"The Tooth Fairy forgot to turn up last night, the boy was upset." Dawn was making idle chat whilst we were waiting for the office daily briefing.
I was tapping at my laptop with a side of coffee, mostly correcting the autocorrect that had just uncorrected my work. Others were putting the world to rights in the time-honoured fashion. Wasting time while the boss was doing whatever bosses do.
Dawn continued now that she had the attention of several of her friends. "The tooth was all wrapped up in tissue paper and tucked under his pillow but I forgot all about it. What a disaster; tears at breakfast. I managed to sort it out though, I managed to blame the person who popped the bubble-wrap."
The rest of the room turned to listen to the explanation as she continued, dead pan. "I told him that whenever a bubble-wrap was popped, a fairy died somewhere in the world. So someone, somewhere has finally popped the bubble that killed the Tooth Fairy."
Dawn really did have a dark humour. You'd never think it when you first met her; she appeared to be quite the plain Jane, quietly spoken and demure. She had a legendary streak though, she once turned up with a dead insect glued to her hand and slapped the boss firmly on the back of his head while he wasn't looking. When his head stopped vibrating she pretended to have saved him from being stung.
She was short and stocky but was a real dark horse; she was the one who swapped the dirtiest stories with her friends and could insert lewd innuendo into the most innocent of remarks.

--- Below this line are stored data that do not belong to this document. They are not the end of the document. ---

-- ===== PRECONDITION & SPEC =====
-- Pre_income excludes (for r > 0) n ≤ 0, where A's '% n' raises ZeroDivisionError or
-- wraps indices negatively, and n > len(groups), where A's group indexing runs off the
-- list (raising IndexError for most r); see the cites for the excluded corners on
-- which A still returns.
def Pre_income (r : Int) (k : Int) (n : Int) (groups : List Int) : Prop :=
  r ≤ 0 ∨ (1 ≤ n ∧ n ≤ (groups.length : Int))
instance (r : Int) (k : Int) (n : Int) (groups : List Int) : Decidable (Pre_income r k n groups) := by unfold Pre_income; infer_instance

def pvWitness_income : Int × Int × Int × List Int := (7, 6, 3, [1, 4, 2])

def Spec_income (r : Int) (k : Int) (n : Int) (groups : List Int) (out : String) : Prop := out = income_alt r k n groups
instance (r : Int) (k : Int) (n : Int) (groups : List Int) (out : String) : Decidable (Spec_income r k n groups out) := by unfold Spec_income; infer_instance

-- ===== CLAIM (what is proved, stated in full; the proofs are below) =====
def Claim_equal_income : Prop := ∀ (r : Int) (k : Int) (n : Int) (groups : List Int), Dom_income r k n groups → Pre_income r k n groups → Spec_income r k n groups (income r k n groups)

-- ===== LEMMAS AND PROOFS =====

-- The two inner-loop helpers are the same function.
theorem rideB_eq_ride (k n : Int) (groups : List Int) :
    ∀ fuel p i c, incomeRideB k n groups fuel p i c = incomeRide k n groups fuel p i c := by
  intro fuel
  induction fuel with
  | zero => intro p i c; rfl
  | succ f ih =>
    intro p i c
    simp only [incomeRideB, incomeRide]
    split_ifs with h
    · exact ih _ _ _
    · rfl

-- Earnings and next start index of one boarding round started at queue position i.
def earnF (k n : Int) (groups : List Int) (i : Int) : Int :=
  (incomeRide k n groups n.toNat (PySem.List.pyGetD groups i 0) i 1).1

def nxtF (k n : Int) (groups : List Int) (i : Int) : Int :=
  PySem.Int.mod ((incomeRide k n groups n.toNat (PySem.List.pyGetD groups i 0) i 1).2 + 1) n

-- The trajectory of start indices and the running total over the first m rounds.
def traj (k n : Int) (groups : List Int) : Nat → Int
  | 0 => 0
  | j+1 => nxtF k n groups (traj k n groups j)

def Ssum (k n : Int) (groups : List Int) : Nat → Int
  | 0 => 0
  | j+1 => Ssum k n groups j + earnF k n groups (traj k n groups j)

theorem traj_bounds (k n : Int) (groups : List Int) (hn : 1 ≤ n) :
    ∀ j, 0 ≤ traj k n groups j ∧ traj k n groups j < n := by
  intro j
  cases j with
  | zero => exact ⟨le_refl 0, by simp [traj]; omega⟩
  | succ j =>
    exact ⟨PySem.Int.mod_nonneg _ (by omega), PySem.Int.mod_lt _ (by omega)⟩

-- A's outer fold computes the running total along the trajectory.
theorem foldA (k n : Int) (groups : List Int) :
    ∀ (l : List Int) (m0 : Int) (d : Nat),
      l.foldl (fun (st : Int × Int) _ =>
        let pr := incomeRide k n groups n.toNat (PySem.List.pyGetD groups st.2 0) st.2 1
        (st.1 + pr.1, PySem.Int.mod (pr.2 + 1) n)) (m0, traj k n groups d)
      = (m0 + (Ssum k n groups (d + l.length) - Ssum k n groups d), traj k n groups (d + l.length)) := by
  intro l
  induction l with
  | nil => intro m0 d; simp
  | cons x xs ih =>
    intro m0 d
    have h1 : (fun (st : Int × Int) _ =>
        let pr := incomeRide k n groups n.toNat (PySem.List.pyGetD groups st.2 0) st.2 1
        (st.1 + pr.1, PySem.Int.mod (pr.2 + 1) n)) (m0, traj k n groups d) x
        = (m0 + earnF k n groups (traj k n groups d), traj k n groups (d+1)) := by
      simp [earnF, nxtF, traj]
    have hS : Ssum k n groups (d+1) = Ssum k n groups d + earnF k n groups (traj k n groups d) := rfl
    simp only [List.foldl_cons, h1, ih _ (d+1), List.length_cons]
    have e1 : d + (xs.length + 1) = d + 1 + xs.length := by omega
    refine Prod.ext ?_ ?_
    · simp only [e1, hS]; ring
    · simp only [e1]

theorem income_eq_Ssum (r k n : Int) (groups : List Int) :
    income r k n groups = PySem.Int.toStr (Ssum k n groups r.toNat) := by
  unfold income
  have h := foldA k n groups (PySem.List.pyRange 0 r 1) 0 0
  simp only [traj] at h
  rw [h]
  simp [Ssum, PySem.List.length_pyRange_one]

-- B's table invariant for 'first' after d loop iterations.
def InvFirst (k n : Int) (groups : List Int) (d : Nat) (first : List (Option Int)) : Prop :=
  first.length = n.toNat ∧
  (∀ j, j < d → PySem.List.pyGetD first (traj k n groups j) none = some (j : Int)) ∧
  (∀ i : Int, 0 ≤ i → i < n → (∀ j, j < d → traj k n groups j ≠ i) →
    PySem.List.pyGetD first i none = none)

-- Index lookup in the prefix table [f 0, …, f d].
theorem pref_get (f : Nat → Int) (d : Nat) (i : Int) (h0 : 0 ≤ i) (h1 : i < (d : Int) + 1) :
    PySem.List.pyGetD ((List.range (d+1)).map f) i 0 = f i.toNat := by
  rw [PySem.List.pyGetD_eq_getElem _ 0 h0 (by simp; omega)]
  simp

-- Once the trajectory repeats (traj d = traj j, j ≤ d), it is periodic from j on.
theorem traj_periodic (k n : Int) (groups : List Int) (j d : Nat) (hjd : j ≤ d)
    (h : traj k n groups d = traj k n groups j) :
    ∀ a, traj k n groups (j + a + (d - j)) = traj k n groups (j + a) := by
  intro a
  induction a with
  | zero =>
    have e : j + 0 + (d - j) = d := by omega
    have e2 : j + 0 = j := rfl
    rw [e, e2, h]
  | succ a ih =>
    have e : j + (a+1) + (d - j) = (j + a + (d - j)) + 1 := by omega
    have e2 : j + (a+1) = (j + a) + 1 := by omega
    rw [e, e2]
    show nxtF k n groups (traj k n groups (j + a + (d - j))) = nxtF k n groups (traj k n groups (j + a))
    rw [ih]

theorem Ssum_shift (k n : Int) (groups : List Int) (j d : Nat) (hjd : j ≤ d)
    (h : traj k n groups d = traj k n groups j) :
    ∀ a, Ssum k n groups (j + a + (d - j))
        = Ssum k n groups (j + a) + (Ssum k n groups d - Ssum k n groups j) := by
  intro a
  induction a with
  | zero =>
    have e : j + 0 + (d - j) = d := by omega
    have e2 : j + 0 = j := rfl
    rw [e, e2]; ring
  | succ a ih =>
    have e : j + (a+1) + (d - j) = (j + a + (d - j)) + 1 := by omega
    have e2 : j + (a+1) = (j + a) + 1 := by omega
    rw [e, e2]
    show Ssum k n groups (j + a + (d - j)) + earnF k n groups (traj k n groups (j + a + (d - j)))
        = Ssum k n groups (j + a) + earnF k n groups (traj k n groups (j + a)) + _
    rw [ih, traj_periodic k n groups j d hjd h a]
    ring

theorem Ssum_batch (k n : Int) (groups : List Int) (j d : Nat) (hjd : j ≤ d)
    (h : traj k n groups d = traj k n groups j) :
    ∀ (q a : Nat), Ssum k n groups (j + a + q * (d - j))
        = Ssum k n groups (j + a) + (q : Int) * (Ssum k n groups d - Ssum k n groups j) := by
  intro q
  induction q with
  | zero => intro a; simp
  | succ q ih =>
    intro a
    have e : j + a + (q+1) * (d - j) = j + (a + q * (d - j)) + (d - j) := by ring
    rw [e, Ssum_shift k n groups j d hjd h (a + q * (d - j)),
      show j + (a + q * (d - j)) = j + a + q * (d - j) from by ring, ih a]
    push_cast
    ring

-- At most n.toNat pairwise-distinct trajectory values fit in [0, n).
theorem traj_pigeonhole (k n : Int) (groups : List Int) (hn : 1 ≤ n) (d : Nat)
    (inj : ∀ j1 j2, j1 < d → j2 < d → traj k n groups j1 = traj k n groups j2 → j1 = j2) :
    d ≤ n.toNat := by
  have hcard := Finset.card_le_card_of_injOn (s := Finset.range d)
      (t := Finset.Ico (0 : Int) n) (fun j => traj k n groups j)
      (by
        intro j hj
        simp only [Finset.coe_range, Set.mem_Iio] at hj
        simp only [Finset.coe_Ico, Set.mem_Ico]
        exact traj_bounds k n groups hn j)
      (by
        intro a ha b hb hab
        simp only [Finset.coe_range, Set.mem_Iio] at ha hb
        exact inj a b ha hb hab)
  simp only [Finset.card_range, Int.card_Ico] at hcard
  omega

-- Marking the current (fresh) trajectory cell preserves the table invariant.
theorem inv_step (k n : Int) (groups : List Int) (hn : 1 ≤ n) (d : Nat)
    (first : List (Option Int)) (hInv : InvFirst k n groups d first)
    (hfound : PySem.List.pyGetD first (traj k n groups d) none = none) :
    InvFirst k n groups (d+1)
      (PySem.List.pySetD first (traj k n groups d) (some (d : Int))) := by
  obtain ⟨hl, h2, h3⟩ := hInv
  have hb := traj_bounds k n groups hn
  have hdn : (traj k n groups d).toNat < first.length := by
    have := hb d; omega
  have hcast : ((traj k n groups d).toNat : Int) = traj k n groups d :=
    Int.toNat_of_nonneg (hb d).1
  refine ⟨by rw [PySem.List.length_pySetD, hl], ?_, ?_⟩
  · intro j hj
    have hcj : ((traj k n groups j).toNat : Int) = traj k n groups j :=
      Int.toNat_of_nonneg (hb j).1
    rw [← hcast, ← hcj, PySem.List.pyGetD_pySetD_natCast first _ _ _ none hdn]
    by_cases hjd : j = d
    · subst hjd; rw [if_pos rfl]
    · have hne : traj k n groups j ≠ traj k n groups d := by
        intro he
        rw [← he, h2 j (by omega)] at hfound
        exact Option.some_ne_none _ hfound
      rw [if_neg (fun he => hne (by rw [← hcj, ← hcast, he]))]
      rw [hcj]; exact h2 j (by omega)
  · intro i h0 hin hno
    have hci : (i.toNat : Int) = i := Int.toNat_of_nonneg h0
    rw [← hcast, ← hci, PySem.List.pyGetD_pySetD_natCast first _ _ _ none hdn]
    have hne : i ≠ traj k n groups d := fun he => (hno d (by omega)) he.symm
    rw [if_neg (by intro he; apply hne; rw [← hci, ← hcast, he])]
    rw [hci]
    exact h3 i h0 hin (fun j hj => hno j (by omega))

theorem cycle_correct (r k n : Int) (groups : List Int) (hn : 1 ≤ n) (hr : 0 < r) :
    ∀ (fuel d : Nat) (first : List (Option Int)),
      InvFirst k n groups d first → (d : Int) ≤ r → n.toNat + 1 ≤ fuel + d →
      incomeCycle r k n groups fuel first ((List.range (d+1)).map (Ssum k n groups)) (traj k n groups d)
        = PySem.Int.toStr (Ssum k n groups r.toNat) := by
  intro fuel
  induction fuel with
  | zero =>
    intro d first hInv hdr hfuel
    exfalso
    have inj : ∀ j1 j2, j1 < d → j2 < d → traj k n groups j1 = traj k n groups j2 → j1 = j2 := by
      intro j1 j2 h1 h2 he
      have e1 := hInv.2.1 j1 h1
      have e2 := hInv.2.1 j2 h2
      rw [he, e2] at e1
      have : (j2 : Int) = (j1 : Int) := by injection e1
      omega
    have := traj_pigeonhole k n groups hn d inj
    omega
  | succ fuel ih =>
    intro d first hInv hdr hfuel
    have hb := traj_bounds k n groups hn
    have hlen1 : (((List.range (d+1)).map (Ssum k n groups)).length : Int) - 1 = (d : Int) := by
      simp
    simp only [incomeCycle]
    by_cases hfound : PySem.List.pyGetD first (traj k n groups d) none = none
    · by_cases hdr2 : (d : Int) < r
      · rw [if_pos ⟨hfound, by rw [hlen1]; exact hdr2⟩]
        have hsplit : (List.range (d+1)).map (Ssum k n groups)
            = (List.range d).map (Ssum k n groups) ++ [Ssum k n groups d] := by
          rw [List.range_succ, List.map_append]; rfl
        have hlast : PySem.List.pyGetD ((List.range (d+1)).map (Ssum k n groups)) (-1) 0
            = Ssum k n groups d := by
          rw [hsplit]; exact PySem.List.pyGetD_neg_one_append_singleton _ _ _
        have hride := rideB_eq_ride k n groups n.toNat
          (PySem.List.pyGetD groups (traj k n groups d) 0) (traj k n groups d) 1
        have hpref : (List.range (d+1)).map (Ssum k n groups)
              ++ [PySem.List.pyGetD ((List.range (d+1)).map (Ssum k n groups)) (-1) 0
                  + (incomeRideB k n groups n.toNat
                      (PySem.List.pyGetD groups (traj k n groups d) 0) (traj k n groups d) 1).1]
            = (List.range (d+1+1)).map (Ssum k n groups) := by
          rw [hlast, hride]
          rw [List.range_succ (n := d+1), List.map_append]
          rfl
        have hcur : PySem.Int.mod ((incomeRideB k n groups n.toNat
              (PySem.List.pyGetD groups (traj k n groups d) 0) (traj k n groups d) 1).2 + 1) n
            = traj k n groups (d+1) := by
          rw [hride]; rfl
        rw [hlen1, hpref, hcur]
        exact ih (d+1) _ (inv_step k n groups hn d first hInv hfound) (by omega) (by omega)
      · rw [if_neg (by rw [hlen1]; exact fun h => hdr2 h.2)]
        rw [if_pos (by rw [hlen1]; omega)]
        congr 1
        rw [pref_get (Ssum k n groups) d r (by omega) (by omega)]
    · obtain ⟨t, ht⟩ : ∃ t, PySem.List.pyGetD first (traj k n groups d) none = some t := by
        cases h2 : PySem.List.pyGetD first (traj k n groups d) none with
        | none => exact absurd h2 hfound
        | some t => exact ⟨t, rfl⟩
      obtain ⟨j, hj, hje⟩ : ∃ j, j < d ∧ traj k n groups j = traj k n groups d := by
        by_contra hno
        push Not at hno
        exact hfound (hInv.2.2 (traj k n groups d) (hb d).1 (hb d).2
          (fun j hjd => hno j hjd))
      have htj : t = (j : Int) := by
        have h2 := hInv.2.1 j hj
        rw [hje, ht] at h2
        exact Option.some.inj h2
      rw [if_neg (fun h => hfound h.1)]
      by_cases hrd : r ≤ (d : Int)
      · rw [if_pos (by rw [hlen1]; exact hrd)]
        congr 1
        rw [pref_get (Ssum k n groups) d r (by omega) (by omega)]
      · rw [if_neg (by rw [hlen1]; exact hrd), ht, htj]
        simp only [hlen1]
        congr 1
        -- closed-form batch over the cycle [j, d)
        have hcl : (0 : Int) < (d : Int) - (j : Int) := by omega
        rw [PySem.Int.floordiv_eq_ediv_of_pos hcl, PySem.Int.mod_eq_emod_of_pos hcl]
        set cl : Int := (d : Int) - (j : Int) with hcldef
        set q : Int := (r - (j : Int)) / cl with hqdef
        set m : Int := (r - (j : Int)) % cl with hmdef
        have hq0 : 0 ≤ q := Int.ediv_nonneg (by omega) (by omega)
        have hm0 : 0 ≤ m := Int.emod_nonneg _ (by omega)
        have hmlt : m < cl := Int.emod_lt_of_pos _ hcl
        have hqm : cl * q + m = r - (j : Int) := by rw [hqdef, hmdef]; exact Int.mul_ediv_add_emod _ _
        have hgj : PySem.List.pyGetD ((List.range (d+1)).map (Ssum k n groups)) (j : Int) 0
            = Ssum k n groups j := by
          rw [pref_get (Ssum k n groups) d (j : Int) (by omega) (by omega)]
          simp
        have hgd : PySem.List.pyGetD ((List.range (d+1)).map (Ssum k n groups)) (d : Int) 0
            = Ssum k n groups d := by
          rw [pref_get (Ssum k n groups) d (d : Int) (by omega) (by omega)]
          simp
        have hgm : PySem.List.pyGetD ((List.range (d+1)).map (Ssum k n groups)) ((j : Int) + m) 0
            = Ssum k n groups (j + m.toNat) := by
          rw [pref_get (Ssum k n groups) d ((j : Int) + m) (by omega) (by omega)]
          congr 1
          omega
        rw [hgj, hgd, hgm]
        have hrtn : r.toNat = j + m.toNat + q.toNat * (d - j) := by
          have hc : ((j + m.toNat + q.toNat * (d - j) : Nat) : Int) = r := by
            push_cast [Int.toNat_of_nonneg hq0, Int.toNat_of_nonneg hm0,
              Nat.cast_sub (le_of_lt hj)]
            linarith [hqm]
          rw [← hc, Int.toNat_natCast]
        rw [hrtn, Ssum_batch k n groups j d (by omega) hje.symm q.toNat m.toNat]
        rw [Int.toNat_of_nonneg hq0]
        ring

Whilst we looked at her horrified at the thought of telling a child about bubble wrap and fairies, with perfect timing my network connection froze and I was left pounding a useless keyboard. Frustrated, I hammered loudly on random keys and imagined that it forced a bearded nerd in a stained sweater tucked into his underwear into action, running to replace a rubber band somewhere.
Dawn looked across, "Does that have any effect?"
I sighed, "No, but it makes me feel better."
"I find that whacking my mouse does it for me."
I struggled to find anything remotely polite to say to that. Luckily, just then the editor rushed into the room. Nothing strange there, he was always in a rush.
He was an old-timer journalist; stout and balding with a perma-stench of stale whisky and tobacco. He fancied that his local newspaper investigated international scandal, but in reality it was mostly a collection of lame stories about cat shows that filled the spaces between the adverts. If we were lucky we might have a complaint from an ornithologist that his binoculars had been stolen; that could fill a whole page with a sad face surrounded by pictures of birds and accounts of an extensive police investigation into a shocking crime wave.
How we longed for a good car crash.
Plenty of gore, that was what attracted the readers. Bent metal was better than nothing, but dismembered bodies sold serious copy. Even just a tiny puddle of blood increased sales out of all proportion. The macabre public did their best to assist, gathering about scenes to take photos and sending them in for publication, then leaving flowers wrapped in cellophane and posting crap on social media to pretend they cared. Hugs and thoughts, my arse.
This week, the highlight of this particular corner of the international press was the annual local Elvis festival. The town was becoming full of grown men with silly wigs and flared pants grunting "Uh huh" at each other. It was likely to fill column inches for several weeks, including summaries, post mortems, letters to the editor, plans for next year, court cases when the drunks who had been arrested came to trial...
The editor handed out some assignments. Someone to cover the main event hall, another for the street fringe scene, someone else to go around the pubs and bars for public interest items.
I always tried to make sure that I avoided that particular short straw and this year I had spent several weeks developing my own assignment specially timed to conflict with it. It was about some religion-sex-and-drugs swinger group and rumours abounded about people being indoctrinated and losing their personalities.
Someone had dubbed it the 'Twig Davidians', but at last I had something that I might possibly turn into a proper story.
As far as I could determine no-one at this group was being hurt even everything was true but it was my paid duty to bring this sad tale of hedonism to the cleansing eye of the prurient public. It wasn't even a closed commune, surely the first rule of such societies. It was just a weekend meeting of like spirits. Whatever was going on, it wasn't cult religion.
Our 'in' was an internet forum that I had joined, posting regularly to gain an on-line reputation and an invitation. It would be difficult to be accepted into the group as a single male so Dawn would be my pretend wife.
The event itself was a Halloween party -- the sort of thing that I'd normally hide from. Enforced jollity, stupid outfits, what was there to like? I couldn't see any serious cult having recruitment drives at fancy dress parties.
We had considered having Dawn go by herself but there were drawbacks. Firstly, I wanted to be there to escape the alternative. Secondly Dawn might need back-up, thirdly I'd seen a comment that unaccompanied females were regarded as unicorns. They might exist somewhere but certainly not here.
So that evening we met at the office, all dressed up ready to go and with a miniature camera in Dawn's handbag. She was in black heels and a red dress that was just a little too short and a little too tight. It showed off every bulge, even inventing a couple more of its own.